* EXERCISE DATA
◇ ◇ ◇ ◇ ◇
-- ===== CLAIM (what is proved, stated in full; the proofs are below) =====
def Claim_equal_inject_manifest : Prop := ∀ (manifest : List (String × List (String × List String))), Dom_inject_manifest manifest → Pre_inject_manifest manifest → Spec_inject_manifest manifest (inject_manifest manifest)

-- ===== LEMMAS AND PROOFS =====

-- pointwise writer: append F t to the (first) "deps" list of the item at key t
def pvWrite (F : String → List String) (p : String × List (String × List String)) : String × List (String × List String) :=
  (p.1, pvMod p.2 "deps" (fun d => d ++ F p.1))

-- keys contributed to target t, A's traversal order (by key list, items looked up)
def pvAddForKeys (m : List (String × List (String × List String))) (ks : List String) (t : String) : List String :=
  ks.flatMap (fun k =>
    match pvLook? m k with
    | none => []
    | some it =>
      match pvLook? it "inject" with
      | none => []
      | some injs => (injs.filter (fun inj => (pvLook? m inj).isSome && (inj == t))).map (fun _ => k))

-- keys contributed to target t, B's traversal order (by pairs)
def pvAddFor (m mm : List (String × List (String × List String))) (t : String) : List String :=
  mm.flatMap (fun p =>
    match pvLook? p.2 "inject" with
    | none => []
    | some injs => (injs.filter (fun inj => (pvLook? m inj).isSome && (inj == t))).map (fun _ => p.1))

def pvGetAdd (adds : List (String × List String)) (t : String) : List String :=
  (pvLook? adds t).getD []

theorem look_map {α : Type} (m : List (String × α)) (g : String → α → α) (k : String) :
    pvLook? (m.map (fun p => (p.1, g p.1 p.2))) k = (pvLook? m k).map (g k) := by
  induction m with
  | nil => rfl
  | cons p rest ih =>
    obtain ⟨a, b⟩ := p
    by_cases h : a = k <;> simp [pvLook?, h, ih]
◇ ◇ ◇ ◇ ◇
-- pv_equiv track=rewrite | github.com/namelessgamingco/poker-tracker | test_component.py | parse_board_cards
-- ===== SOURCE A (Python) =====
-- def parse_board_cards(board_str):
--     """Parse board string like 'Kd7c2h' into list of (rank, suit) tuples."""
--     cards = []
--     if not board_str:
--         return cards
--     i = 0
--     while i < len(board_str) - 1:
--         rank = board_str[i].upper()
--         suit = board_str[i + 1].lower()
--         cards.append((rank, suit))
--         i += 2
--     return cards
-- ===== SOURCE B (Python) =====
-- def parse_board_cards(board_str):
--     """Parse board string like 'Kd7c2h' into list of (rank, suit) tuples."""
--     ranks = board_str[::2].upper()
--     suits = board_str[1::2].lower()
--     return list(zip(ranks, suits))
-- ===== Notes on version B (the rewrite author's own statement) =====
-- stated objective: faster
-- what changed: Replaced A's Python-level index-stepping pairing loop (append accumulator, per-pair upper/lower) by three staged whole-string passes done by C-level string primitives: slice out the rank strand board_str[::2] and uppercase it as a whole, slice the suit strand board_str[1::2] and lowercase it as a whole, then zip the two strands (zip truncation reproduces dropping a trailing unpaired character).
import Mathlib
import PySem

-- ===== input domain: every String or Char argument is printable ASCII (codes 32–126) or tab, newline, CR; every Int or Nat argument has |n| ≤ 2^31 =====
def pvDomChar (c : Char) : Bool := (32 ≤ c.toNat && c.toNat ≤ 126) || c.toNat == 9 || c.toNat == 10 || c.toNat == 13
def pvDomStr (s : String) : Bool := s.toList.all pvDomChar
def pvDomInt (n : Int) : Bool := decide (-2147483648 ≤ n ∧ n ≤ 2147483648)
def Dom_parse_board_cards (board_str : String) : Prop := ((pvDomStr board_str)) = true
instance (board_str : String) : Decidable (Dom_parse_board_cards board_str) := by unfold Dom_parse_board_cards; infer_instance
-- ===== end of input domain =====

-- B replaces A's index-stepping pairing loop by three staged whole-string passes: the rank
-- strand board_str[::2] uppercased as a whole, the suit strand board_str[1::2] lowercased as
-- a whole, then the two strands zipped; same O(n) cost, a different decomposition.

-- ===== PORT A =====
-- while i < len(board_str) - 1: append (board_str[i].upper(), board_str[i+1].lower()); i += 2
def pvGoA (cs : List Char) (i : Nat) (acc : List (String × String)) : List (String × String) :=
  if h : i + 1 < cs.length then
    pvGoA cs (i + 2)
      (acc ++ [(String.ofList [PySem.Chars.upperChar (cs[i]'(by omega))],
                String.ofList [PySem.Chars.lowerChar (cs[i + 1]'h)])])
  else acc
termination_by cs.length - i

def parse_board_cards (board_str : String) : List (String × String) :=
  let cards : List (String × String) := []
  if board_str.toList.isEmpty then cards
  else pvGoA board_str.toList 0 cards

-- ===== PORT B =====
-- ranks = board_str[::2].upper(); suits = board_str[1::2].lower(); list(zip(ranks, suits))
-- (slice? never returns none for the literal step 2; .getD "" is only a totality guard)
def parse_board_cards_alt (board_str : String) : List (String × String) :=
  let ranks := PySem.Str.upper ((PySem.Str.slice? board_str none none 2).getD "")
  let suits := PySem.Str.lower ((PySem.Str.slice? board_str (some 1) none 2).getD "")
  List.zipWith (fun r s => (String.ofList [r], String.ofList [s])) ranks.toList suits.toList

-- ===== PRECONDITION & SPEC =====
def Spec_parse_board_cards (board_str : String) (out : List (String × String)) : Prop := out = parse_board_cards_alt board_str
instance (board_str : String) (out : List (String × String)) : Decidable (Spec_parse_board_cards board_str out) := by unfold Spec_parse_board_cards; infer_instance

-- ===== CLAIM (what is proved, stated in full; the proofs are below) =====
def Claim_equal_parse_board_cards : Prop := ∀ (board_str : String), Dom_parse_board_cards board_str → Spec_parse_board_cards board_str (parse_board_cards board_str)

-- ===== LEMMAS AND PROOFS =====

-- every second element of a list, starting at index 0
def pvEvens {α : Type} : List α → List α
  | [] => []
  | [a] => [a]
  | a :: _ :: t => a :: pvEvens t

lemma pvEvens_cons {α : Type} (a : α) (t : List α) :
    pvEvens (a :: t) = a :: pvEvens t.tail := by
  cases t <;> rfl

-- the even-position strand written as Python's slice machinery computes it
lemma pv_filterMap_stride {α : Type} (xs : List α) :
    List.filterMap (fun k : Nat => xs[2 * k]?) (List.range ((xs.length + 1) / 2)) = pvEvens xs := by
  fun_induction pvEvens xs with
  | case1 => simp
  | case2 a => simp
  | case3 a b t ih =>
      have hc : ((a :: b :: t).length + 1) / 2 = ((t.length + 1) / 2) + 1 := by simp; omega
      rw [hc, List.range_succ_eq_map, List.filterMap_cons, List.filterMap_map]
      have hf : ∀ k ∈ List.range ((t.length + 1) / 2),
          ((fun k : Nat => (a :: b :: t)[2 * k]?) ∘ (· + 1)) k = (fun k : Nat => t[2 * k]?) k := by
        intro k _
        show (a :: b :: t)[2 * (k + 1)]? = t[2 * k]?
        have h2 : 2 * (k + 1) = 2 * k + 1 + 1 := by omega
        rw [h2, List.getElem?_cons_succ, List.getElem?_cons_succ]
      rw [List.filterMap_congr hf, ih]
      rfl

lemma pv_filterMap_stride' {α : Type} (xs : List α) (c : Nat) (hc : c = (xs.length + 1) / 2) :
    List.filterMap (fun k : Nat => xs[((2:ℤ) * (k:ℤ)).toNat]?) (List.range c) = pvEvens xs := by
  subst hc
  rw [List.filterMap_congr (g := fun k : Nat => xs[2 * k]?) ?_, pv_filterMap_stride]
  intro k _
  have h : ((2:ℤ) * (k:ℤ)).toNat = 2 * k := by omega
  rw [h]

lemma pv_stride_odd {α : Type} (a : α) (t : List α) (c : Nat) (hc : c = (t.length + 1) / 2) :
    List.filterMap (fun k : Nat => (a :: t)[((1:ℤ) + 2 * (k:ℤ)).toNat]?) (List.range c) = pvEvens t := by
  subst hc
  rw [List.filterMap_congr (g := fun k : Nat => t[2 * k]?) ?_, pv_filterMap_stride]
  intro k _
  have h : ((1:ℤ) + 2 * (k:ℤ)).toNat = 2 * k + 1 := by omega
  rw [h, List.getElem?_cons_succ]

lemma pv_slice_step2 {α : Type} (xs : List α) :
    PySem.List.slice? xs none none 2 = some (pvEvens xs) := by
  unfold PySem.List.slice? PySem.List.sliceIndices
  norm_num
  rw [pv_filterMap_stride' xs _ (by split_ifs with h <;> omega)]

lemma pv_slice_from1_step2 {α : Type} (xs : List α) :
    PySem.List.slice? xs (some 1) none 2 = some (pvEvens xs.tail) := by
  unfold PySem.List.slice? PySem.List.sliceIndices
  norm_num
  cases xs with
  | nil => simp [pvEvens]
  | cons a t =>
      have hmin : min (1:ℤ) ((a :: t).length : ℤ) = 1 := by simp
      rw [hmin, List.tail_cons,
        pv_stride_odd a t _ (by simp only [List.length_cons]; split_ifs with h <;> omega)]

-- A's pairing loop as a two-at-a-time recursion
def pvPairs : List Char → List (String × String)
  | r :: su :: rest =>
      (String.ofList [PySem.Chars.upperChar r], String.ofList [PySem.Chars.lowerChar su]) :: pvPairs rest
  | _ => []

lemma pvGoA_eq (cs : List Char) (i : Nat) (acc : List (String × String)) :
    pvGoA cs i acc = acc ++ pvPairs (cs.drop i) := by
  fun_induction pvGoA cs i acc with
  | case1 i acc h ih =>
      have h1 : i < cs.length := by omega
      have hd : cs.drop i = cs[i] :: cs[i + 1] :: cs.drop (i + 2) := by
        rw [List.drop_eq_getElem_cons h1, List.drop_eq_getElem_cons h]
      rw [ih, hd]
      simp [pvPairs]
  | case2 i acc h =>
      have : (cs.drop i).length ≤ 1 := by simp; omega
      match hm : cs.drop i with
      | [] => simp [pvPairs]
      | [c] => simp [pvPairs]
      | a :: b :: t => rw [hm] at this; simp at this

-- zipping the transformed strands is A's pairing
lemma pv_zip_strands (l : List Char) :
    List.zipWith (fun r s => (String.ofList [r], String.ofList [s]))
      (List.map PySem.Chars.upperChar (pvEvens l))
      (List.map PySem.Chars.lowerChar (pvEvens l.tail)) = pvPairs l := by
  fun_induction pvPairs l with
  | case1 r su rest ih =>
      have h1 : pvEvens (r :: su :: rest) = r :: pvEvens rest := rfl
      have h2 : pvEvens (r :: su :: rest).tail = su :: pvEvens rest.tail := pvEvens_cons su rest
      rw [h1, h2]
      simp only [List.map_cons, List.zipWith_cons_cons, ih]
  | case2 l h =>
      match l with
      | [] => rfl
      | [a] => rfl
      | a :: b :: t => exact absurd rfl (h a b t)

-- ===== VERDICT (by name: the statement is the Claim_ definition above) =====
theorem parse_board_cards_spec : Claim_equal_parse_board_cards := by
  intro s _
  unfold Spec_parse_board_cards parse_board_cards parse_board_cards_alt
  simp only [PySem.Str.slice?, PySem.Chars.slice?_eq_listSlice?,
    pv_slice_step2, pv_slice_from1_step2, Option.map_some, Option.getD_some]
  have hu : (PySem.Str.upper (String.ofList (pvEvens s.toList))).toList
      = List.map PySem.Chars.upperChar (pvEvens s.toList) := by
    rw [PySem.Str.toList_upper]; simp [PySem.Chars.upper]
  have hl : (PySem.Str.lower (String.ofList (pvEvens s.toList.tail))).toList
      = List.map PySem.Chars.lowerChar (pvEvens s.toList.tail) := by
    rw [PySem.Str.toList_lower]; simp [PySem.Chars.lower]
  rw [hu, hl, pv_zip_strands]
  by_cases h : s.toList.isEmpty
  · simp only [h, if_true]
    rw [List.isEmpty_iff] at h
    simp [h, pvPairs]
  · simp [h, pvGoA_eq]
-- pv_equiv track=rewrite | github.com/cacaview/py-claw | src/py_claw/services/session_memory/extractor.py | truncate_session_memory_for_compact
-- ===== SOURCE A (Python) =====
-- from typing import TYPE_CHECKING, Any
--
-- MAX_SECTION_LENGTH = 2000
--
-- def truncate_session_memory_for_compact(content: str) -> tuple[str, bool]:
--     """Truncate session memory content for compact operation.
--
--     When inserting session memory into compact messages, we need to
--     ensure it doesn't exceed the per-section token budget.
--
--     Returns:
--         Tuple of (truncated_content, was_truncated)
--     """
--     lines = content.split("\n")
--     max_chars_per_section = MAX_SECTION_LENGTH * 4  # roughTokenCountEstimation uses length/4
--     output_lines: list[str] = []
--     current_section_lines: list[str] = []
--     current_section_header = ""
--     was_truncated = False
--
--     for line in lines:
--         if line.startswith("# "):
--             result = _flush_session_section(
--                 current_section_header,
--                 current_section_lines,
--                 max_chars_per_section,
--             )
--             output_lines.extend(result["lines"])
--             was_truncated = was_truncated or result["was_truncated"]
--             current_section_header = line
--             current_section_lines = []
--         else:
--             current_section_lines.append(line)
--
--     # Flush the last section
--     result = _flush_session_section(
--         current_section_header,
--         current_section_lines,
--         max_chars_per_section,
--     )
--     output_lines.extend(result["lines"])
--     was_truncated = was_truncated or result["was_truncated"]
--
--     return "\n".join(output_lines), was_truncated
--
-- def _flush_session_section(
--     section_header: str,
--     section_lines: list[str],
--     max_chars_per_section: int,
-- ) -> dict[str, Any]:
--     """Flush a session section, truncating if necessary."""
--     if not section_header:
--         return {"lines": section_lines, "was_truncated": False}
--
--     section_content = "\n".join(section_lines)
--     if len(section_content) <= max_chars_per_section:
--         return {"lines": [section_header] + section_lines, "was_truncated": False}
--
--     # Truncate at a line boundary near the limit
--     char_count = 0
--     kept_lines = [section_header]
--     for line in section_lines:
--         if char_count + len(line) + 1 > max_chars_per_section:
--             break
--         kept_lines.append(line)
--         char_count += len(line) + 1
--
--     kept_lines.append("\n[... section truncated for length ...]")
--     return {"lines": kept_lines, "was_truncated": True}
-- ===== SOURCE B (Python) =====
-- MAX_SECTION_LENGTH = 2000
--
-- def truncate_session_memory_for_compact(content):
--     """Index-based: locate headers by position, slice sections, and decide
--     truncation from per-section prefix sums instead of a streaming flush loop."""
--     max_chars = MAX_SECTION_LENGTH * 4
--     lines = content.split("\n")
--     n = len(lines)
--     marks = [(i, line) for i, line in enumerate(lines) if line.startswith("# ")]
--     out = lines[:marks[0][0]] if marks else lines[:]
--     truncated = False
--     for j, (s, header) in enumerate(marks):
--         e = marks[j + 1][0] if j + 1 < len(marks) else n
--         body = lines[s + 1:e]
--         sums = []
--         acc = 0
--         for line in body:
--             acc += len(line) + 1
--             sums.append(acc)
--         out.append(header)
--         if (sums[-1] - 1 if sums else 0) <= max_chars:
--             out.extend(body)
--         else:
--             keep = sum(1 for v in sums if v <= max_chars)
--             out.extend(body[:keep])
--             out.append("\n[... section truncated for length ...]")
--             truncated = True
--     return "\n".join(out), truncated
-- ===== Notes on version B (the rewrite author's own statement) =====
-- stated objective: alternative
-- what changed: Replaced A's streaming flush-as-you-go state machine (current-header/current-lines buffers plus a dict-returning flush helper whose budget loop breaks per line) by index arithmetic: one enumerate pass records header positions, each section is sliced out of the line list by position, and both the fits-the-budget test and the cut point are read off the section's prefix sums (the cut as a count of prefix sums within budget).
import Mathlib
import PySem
◇ ◇ ◇ ◇ ◇
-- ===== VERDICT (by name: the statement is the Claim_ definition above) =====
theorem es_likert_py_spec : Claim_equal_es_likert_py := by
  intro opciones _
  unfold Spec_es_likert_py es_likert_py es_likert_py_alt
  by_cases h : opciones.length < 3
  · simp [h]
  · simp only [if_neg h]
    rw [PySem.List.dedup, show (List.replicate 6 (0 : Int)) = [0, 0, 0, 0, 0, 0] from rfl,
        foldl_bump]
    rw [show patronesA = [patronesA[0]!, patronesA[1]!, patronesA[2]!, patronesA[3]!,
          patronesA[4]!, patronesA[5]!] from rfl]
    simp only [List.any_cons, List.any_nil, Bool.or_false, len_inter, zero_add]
◇ ◇ ◇ ◇ ◇
* TRY IT
From the records above, transcribe exactly the run of lines that opens with the line holding "kept_lines = [section_header]" and closes with the line holding "marks else lines[:]", both included.

* TASK RESPONSE
--     kept_lines = [section_header]
--     for line in section_lines:
--         if char_count + len(line) + 1 > max_chars_per_section:
--             break
--         kept_lines.append(line)
--         char_count += len(line) + 1
--
--     kept_lines.append("\n[... section truncated for length ...]")
--     return {"lines": kept_lines, "was_truncated": True}
-- ===== SOURCE B (Python) =====
-- MAX_SECTION_LENGTH = 2000
--
-- def truncate_session_memory_for_compact(content):
--     """Index-based: locate headers by position, slice sections, and decide
--     truncation from per-section prefix sums instead of a streaming flush loop."""
--     max_chars = MAX_SECTION_LENGTH * 4
--     lines = content.split("\n")
--     n = len(lines)
--     marks = [(i, line) for i, line in enumerate(lines) if line.startswith("# ")]
--     out = lines[:marks[0][0]] if marks else lines[:]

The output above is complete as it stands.